** Exercise materials follows **

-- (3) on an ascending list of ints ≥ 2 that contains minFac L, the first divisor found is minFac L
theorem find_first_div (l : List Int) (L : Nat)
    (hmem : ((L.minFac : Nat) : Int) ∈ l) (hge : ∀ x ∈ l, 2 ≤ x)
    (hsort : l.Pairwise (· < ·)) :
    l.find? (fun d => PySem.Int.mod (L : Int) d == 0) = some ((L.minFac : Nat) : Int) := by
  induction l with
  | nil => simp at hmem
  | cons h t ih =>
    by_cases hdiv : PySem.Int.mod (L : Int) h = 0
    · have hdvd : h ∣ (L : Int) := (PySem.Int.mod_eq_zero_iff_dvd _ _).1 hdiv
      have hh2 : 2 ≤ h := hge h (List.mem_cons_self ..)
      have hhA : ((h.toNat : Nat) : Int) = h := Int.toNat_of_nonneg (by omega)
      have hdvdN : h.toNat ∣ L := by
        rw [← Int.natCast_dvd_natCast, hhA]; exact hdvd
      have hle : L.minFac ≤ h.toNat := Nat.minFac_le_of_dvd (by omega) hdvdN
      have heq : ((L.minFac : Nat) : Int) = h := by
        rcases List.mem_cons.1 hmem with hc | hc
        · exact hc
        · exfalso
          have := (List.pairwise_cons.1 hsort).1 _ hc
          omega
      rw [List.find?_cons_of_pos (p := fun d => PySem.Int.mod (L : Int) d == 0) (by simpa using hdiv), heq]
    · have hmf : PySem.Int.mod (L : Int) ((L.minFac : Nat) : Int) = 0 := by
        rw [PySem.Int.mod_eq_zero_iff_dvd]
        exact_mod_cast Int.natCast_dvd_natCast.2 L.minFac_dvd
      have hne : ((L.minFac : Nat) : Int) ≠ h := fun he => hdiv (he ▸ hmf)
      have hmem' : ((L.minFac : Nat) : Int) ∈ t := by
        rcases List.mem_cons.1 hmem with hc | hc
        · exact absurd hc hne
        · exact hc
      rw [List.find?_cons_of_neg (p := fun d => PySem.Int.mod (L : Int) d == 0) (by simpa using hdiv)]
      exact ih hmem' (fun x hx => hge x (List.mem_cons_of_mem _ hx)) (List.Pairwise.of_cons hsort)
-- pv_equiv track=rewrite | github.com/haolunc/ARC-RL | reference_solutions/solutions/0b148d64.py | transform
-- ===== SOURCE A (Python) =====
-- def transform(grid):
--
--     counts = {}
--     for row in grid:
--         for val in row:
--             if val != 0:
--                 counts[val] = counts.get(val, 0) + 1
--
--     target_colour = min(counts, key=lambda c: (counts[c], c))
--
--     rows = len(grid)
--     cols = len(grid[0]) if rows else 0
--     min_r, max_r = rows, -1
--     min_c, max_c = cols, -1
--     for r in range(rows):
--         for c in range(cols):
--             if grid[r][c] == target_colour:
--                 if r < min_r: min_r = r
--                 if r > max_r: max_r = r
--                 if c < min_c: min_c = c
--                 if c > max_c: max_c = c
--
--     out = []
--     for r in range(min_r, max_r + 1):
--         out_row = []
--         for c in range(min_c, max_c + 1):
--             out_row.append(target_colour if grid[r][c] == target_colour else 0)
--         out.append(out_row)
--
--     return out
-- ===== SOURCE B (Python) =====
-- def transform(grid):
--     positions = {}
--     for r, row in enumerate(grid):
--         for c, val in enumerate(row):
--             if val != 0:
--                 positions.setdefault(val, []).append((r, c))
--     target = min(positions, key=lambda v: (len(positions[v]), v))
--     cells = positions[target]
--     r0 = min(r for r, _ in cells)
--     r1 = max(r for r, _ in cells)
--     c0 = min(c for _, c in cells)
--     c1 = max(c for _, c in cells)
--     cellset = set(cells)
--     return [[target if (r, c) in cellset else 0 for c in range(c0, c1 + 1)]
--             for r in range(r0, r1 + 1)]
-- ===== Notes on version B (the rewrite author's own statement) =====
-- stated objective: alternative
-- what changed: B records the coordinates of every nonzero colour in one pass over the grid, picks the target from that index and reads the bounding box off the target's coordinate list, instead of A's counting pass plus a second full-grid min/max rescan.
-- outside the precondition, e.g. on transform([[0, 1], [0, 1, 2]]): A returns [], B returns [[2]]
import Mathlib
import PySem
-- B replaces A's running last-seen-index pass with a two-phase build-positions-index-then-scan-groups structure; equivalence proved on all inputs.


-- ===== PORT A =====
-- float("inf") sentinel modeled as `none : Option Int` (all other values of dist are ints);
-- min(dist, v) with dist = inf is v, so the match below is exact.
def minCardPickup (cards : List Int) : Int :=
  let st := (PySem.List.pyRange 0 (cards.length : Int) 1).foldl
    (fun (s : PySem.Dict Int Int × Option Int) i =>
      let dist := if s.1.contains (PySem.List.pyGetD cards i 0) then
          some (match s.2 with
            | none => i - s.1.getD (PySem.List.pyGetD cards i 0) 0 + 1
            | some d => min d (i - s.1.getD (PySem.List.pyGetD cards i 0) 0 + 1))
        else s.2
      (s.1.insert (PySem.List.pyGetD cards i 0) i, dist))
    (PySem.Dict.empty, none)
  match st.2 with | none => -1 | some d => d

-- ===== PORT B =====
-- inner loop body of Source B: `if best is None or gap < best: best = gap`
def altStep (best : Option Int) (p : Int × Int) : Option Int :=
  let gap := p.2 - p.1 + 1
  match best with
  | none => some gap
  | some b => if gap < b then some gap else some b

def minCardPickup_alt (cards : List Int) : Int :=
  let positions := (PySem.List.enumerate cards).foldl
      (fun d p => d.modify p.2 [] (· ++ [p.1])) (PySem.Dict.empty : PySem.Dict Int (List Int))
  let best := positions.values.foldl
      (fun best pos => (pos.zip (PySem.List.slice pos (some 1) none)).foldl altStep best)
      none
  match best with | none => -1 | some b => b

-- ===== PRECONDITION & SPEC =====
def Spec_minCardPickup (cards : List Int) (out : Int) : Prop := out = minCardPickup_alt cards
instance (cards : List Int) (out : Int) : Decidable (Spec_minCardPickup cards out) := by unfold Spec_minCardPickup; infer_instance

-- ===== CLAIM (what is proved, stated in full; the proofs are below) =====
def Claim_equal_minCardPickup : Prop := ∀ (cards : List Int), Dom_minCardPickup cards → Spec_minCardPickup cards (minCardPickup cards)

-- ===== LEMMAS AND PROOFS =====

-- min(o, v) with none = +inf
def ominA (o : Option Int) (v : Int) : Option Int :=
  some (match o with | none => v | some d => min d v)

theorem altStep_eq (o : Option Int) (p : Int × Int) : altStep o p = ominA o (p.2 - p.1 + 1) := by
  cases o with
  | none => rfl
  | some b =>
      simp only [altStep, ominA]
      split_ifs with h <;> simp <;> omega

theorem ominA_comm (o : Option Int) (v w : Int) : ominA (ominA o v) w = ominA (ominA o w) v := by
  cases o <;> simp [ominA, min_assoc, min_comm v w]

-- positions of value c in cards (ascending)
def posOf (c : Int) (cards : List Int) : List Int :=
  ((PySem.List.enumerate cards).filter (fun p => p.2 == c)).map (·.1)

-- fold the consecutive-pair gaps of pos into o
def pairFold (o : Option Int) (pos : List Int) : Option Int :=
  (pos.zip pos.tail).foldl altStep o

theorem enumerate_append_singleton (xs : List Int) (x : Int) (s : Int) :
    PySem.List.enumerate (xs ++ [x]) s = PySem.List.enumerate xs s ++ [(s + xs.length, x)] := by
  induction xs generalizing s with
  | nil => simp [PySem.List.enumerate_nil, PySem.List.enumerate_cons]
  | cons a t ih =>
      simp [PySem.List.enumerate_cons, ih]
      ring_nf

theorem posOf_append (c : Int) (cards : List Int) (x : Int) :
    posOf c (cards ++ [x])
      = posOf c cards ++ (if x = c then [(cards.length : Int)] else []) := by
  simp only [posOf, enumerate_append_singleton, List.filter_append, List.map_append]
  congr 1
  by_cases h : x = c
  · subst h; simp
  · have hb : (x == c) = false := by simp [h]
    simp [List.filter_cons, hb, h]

** End of Exercise materials **

*Aim of the task:* All lines from the opening of the records through the line where "(PySem.Int.mod_eq_zero_iff_dvd _ _).1 hdiv" occurs are to be output verbatim. No other line belongs in the answer.

*Written answer:*
-- (3) on an ascending list of ints ≥ 2 that contains minFac L, the first divisor found is minFac L
theorem find_first_div (l : List Int) (L : Nat)
    (hmem : ((L.minFac : Nat) : Int) ∈ l) (hge : ∀ x ∈ l, 2 ≤ x)
    (hsort : l.Pairwise (· < ·)) :
    l.find? (fun d => PySem.Int.mod (L : Int) d == 0) = some ((L.minFac : Nat) : Int) := by
  induction l with
  | nil => simp at hmem
  | cons h t ih =>
    by_cases hdiv : PySem.Int.mod (L : Int) h = 0
    · have hdvd : h ∣ (L : Int) := (PySem.Int.mod_eq_zero_iff_dvd _ _).1 hdiv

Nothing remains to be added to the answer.